Prompt: Nothing but the lines from the start of the records below through the line that has "def pvDomChar (c" should appear, each exactly as given.
-=-=-
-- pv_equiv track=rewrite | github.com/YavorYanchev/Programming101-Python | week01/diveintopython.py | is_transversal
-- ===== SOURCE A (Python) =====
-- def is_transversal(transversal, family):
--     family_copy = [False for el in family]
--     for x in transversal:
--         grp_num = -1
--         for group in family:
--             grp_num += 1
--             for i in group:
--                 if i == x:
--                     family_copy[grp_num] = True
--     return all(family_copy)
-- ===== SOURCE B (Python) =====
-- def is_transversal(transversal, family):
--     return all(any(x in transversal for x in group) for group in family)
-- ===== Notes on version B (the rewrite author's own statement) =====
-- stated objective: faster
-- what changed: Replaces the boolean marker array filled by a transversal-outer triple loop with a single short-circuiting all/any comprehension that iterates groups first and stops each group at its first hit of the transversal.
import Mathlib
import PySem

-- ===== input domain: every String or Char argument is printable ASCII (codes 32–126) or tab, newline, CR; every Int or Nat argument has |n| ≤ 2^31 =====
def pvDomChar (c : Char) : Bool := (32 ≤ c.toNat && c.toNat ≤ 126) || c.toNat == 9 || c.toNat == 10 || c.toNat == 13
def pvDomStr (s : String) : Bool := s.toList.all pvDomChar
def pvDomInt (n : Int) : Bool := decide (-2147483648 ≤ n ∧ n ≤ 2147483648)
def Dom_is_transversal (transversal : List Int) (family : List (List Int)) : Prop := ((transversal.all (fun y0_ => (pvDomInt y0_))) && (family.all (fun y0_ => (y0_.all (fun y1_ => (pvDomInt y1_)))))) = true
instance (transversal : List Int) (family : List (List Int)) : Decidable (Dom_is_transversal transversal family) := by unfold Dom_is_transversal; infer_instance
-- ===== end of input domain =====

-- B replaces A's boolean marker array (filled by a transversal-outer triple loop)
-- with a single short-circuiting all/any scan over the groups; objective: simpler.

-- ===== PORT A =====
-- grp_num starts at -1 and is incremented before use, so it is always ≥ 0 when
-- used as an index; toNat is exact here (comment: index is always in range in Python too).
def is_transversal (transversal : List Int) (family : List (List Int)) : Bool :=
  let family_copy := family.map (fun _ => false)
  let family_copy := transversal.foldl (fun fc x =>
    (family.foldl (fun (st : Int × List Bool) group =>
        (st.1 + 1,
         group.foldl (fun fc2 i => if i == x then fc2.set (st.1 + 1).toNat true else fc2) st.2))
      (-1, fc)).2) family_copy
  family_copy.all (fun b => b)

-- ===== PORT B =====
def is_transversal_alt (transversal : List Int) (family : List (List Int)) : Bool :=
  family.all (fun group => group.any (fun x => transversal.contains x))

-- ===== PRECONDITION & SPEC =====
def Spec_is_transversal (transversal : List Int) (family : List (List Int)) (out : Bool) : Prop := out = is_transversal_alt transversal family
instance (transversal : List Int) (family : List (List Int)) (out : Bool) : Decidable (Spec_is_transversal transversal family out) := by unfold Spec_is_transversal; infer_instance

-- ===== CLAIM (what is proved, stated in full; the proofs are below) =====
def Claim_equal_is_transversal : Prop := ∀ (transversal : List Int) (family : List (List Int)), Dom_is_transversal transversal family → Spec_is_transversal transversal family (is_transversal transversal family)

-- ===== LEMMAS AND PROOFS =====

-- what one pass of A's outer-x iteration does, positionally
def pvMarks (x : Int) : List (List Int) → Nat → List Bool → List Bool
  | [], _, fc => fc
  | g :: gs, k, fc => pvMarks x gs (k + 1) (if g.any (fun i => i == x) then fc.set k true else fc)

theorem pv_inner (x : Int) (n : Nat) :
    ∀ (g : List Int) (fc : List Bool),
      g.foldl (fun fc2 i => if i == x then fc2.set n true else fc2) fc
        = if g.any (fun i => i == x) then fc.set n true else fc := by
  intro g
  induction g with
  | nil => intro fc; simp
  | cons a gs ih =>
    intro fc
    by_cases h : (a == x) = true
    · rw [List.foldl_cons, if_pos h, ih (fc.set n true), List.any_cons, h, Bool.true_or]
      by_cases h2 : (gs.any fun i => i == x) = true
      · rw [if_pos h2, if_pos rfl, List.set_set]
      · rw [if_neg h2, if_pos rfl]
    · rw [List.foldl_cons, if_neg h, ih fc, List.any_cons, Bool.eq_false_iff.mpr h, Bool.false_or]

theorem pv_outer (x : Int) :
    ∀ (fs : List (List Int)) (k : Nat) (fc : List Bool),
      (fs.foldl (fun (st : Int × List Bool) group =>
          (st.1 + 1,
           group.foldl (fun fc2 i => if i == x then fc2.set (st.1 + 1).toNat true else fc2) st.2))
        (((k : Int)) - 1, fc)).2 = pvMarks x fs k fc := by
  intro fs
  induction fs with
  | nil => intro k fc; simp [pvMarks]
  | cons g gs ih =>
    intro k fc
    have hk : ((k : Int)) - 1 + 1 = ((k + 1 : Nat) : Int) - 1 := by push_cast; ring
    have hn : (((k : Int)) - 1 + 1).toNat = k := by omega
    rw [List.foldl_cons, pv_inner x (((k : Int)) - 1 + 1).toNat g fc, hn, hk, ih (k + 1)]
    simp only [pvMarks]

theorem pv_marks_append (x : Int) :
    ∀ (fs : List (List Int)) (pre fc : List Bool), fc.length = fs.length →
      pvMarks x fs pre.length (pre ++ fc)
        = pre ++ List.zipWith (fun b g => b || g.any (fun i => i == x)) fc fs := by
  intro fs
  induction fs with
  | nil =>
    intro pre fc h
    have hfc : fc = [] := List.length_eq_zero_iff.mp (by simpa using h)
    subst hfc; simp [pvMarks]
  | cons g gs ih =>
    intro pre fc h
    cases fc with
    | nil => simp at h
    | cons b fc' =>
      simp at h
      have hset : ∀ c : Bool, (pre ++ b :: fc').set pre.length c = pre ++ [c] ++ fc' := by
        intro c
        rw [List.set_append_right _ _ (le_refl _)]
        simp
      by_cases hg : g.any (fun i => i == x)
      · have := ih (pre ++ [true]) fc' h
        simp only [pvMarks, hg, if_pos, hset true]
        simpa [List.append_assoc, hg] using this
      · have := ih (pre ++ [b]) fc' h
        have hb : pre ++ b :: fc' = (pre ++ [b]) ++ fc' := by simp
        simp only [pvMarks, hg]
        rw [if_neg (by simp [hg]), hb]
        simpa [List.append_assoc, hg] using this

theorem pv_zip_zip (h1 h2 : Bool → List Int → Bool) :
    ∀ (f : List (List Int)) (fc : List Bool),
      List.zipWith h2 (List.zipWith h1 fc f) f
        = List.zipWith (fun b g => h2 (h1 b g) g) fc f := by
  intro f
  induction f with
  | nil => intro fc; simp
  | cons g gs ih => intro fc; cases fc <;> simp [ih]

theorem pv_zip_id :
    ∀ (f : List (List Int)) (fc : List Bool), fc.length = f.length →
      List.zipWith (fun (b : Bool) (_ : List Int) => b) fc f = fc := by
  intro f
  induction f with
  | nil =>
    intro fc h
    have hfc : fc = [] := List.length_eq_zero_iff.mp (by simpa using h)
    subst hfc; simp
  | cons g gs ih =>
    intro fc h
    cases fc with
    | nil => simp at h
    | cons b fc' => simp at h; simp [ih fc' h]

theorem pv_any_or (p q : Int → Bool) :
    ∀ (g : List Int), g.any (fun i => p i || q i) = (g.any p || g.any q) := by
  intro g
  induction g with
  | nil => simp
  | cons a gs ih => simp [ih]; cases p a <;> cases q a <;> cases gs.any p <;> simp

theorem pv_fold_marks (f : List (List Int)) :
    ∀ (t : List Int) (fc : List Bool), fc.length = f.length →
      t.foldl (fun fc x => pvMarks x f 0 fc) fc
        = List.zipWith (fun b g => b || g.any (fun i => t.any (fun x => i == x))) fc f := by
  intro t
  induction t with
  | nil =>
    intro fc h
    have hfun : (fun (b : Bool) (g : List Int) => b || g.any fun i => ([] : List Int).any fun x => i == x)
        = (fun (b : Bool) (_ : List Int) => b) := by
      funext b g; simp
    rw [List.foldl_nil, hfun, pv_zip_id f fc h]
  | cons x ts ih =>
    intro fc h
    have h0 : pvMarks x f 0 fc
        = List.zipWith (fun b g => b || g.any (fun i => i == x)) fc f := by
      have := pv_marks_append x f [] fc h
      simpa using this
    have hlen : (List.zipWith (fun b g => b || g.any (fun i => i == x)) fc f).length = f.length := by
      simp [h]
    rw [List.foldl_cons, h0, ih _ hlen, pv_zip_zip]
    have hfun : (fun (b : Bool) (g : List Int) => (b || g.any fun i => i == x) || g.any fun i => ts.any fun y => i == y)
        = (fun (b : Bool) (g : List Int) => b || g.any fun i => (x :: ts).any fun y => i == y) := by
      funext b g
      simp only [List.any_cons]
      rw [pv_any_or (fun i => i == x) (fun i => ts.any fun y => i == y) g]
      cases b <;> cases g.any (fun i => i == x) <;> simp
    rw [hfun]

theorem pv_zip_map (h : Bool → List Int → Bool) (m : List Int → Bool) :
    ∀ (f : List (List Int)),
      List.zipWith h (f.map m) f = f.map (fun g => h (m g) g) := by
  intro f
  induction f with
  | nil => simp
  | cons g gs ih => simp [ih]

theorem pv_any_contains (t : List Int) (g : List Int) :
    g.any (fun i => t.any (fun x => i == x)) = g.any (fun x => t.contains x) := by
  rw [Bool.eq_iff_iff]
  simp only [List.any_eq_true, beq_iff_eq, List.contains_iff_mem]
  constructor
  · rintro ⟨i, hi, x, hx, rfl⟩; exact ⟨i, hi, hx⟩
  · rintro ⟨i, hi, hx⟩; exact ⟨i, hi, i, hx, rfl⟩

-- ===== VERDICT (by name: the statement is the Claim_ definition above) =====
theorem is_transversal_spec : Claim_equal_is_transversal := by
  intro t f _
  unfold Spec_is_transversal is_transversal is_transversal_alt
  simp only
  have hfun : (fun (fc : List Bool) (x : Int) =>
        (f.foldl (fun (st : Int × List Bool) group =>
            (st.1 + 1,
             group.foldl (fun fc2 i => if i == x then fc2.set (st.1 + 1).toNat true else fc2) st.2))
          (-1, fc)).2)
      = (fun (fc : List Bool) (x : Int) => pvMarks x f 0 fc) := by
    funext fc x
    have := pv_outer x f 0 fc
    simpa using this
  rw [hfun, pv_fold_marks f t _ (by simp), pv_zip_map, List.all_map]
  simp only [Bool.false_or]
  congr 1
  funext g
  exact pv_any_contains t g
-=-=-
Written answer:
-- pv_equiv track=rewrite | github.com/YavorYanchev/Programming101-Python | week01/diveintopython.py | is_transversal
-- ===== SOURCE A (Python) =====
-- def is_transversal(transversal, family):
--     family_copy = [False for el in family]
--     for x in transversal:
--         grp_num = -1
--         for group in family:
--             grp_num += 1
--             for i in group:
--                 if i == x:
--                     family_copy[grp_num] = True
--     return all(family_copy)
-- ===== SOURCE B (Python) =====
-- def is_transversal(transversal, family):
--     return all(any(x in transversal for x in group) for group in family)
-- ===== Notes on version B (the rewrite author's own statement) =====
-- stated objective: faster
-- what changed: Replaces the boolean marker array filled by a transversal-outer triple loop with a single short-circuiting all/any comprehension that iterates groups first and stops each group at its first hit of the transversal.
import Mathlib
import PySem

-- ===== input domain: every String or Char argument is printable ASCII (codes 32–126) or tab, newline, CR; every Int or Nat argument has |n| ≤ 2^31 =====
def pvDomChar (c : Char) : Bool := (32 ≤ c.toNat && c.toNat ≤ 126) || c.toNat == 9 || c.toNat == 10 || c.toNat == 13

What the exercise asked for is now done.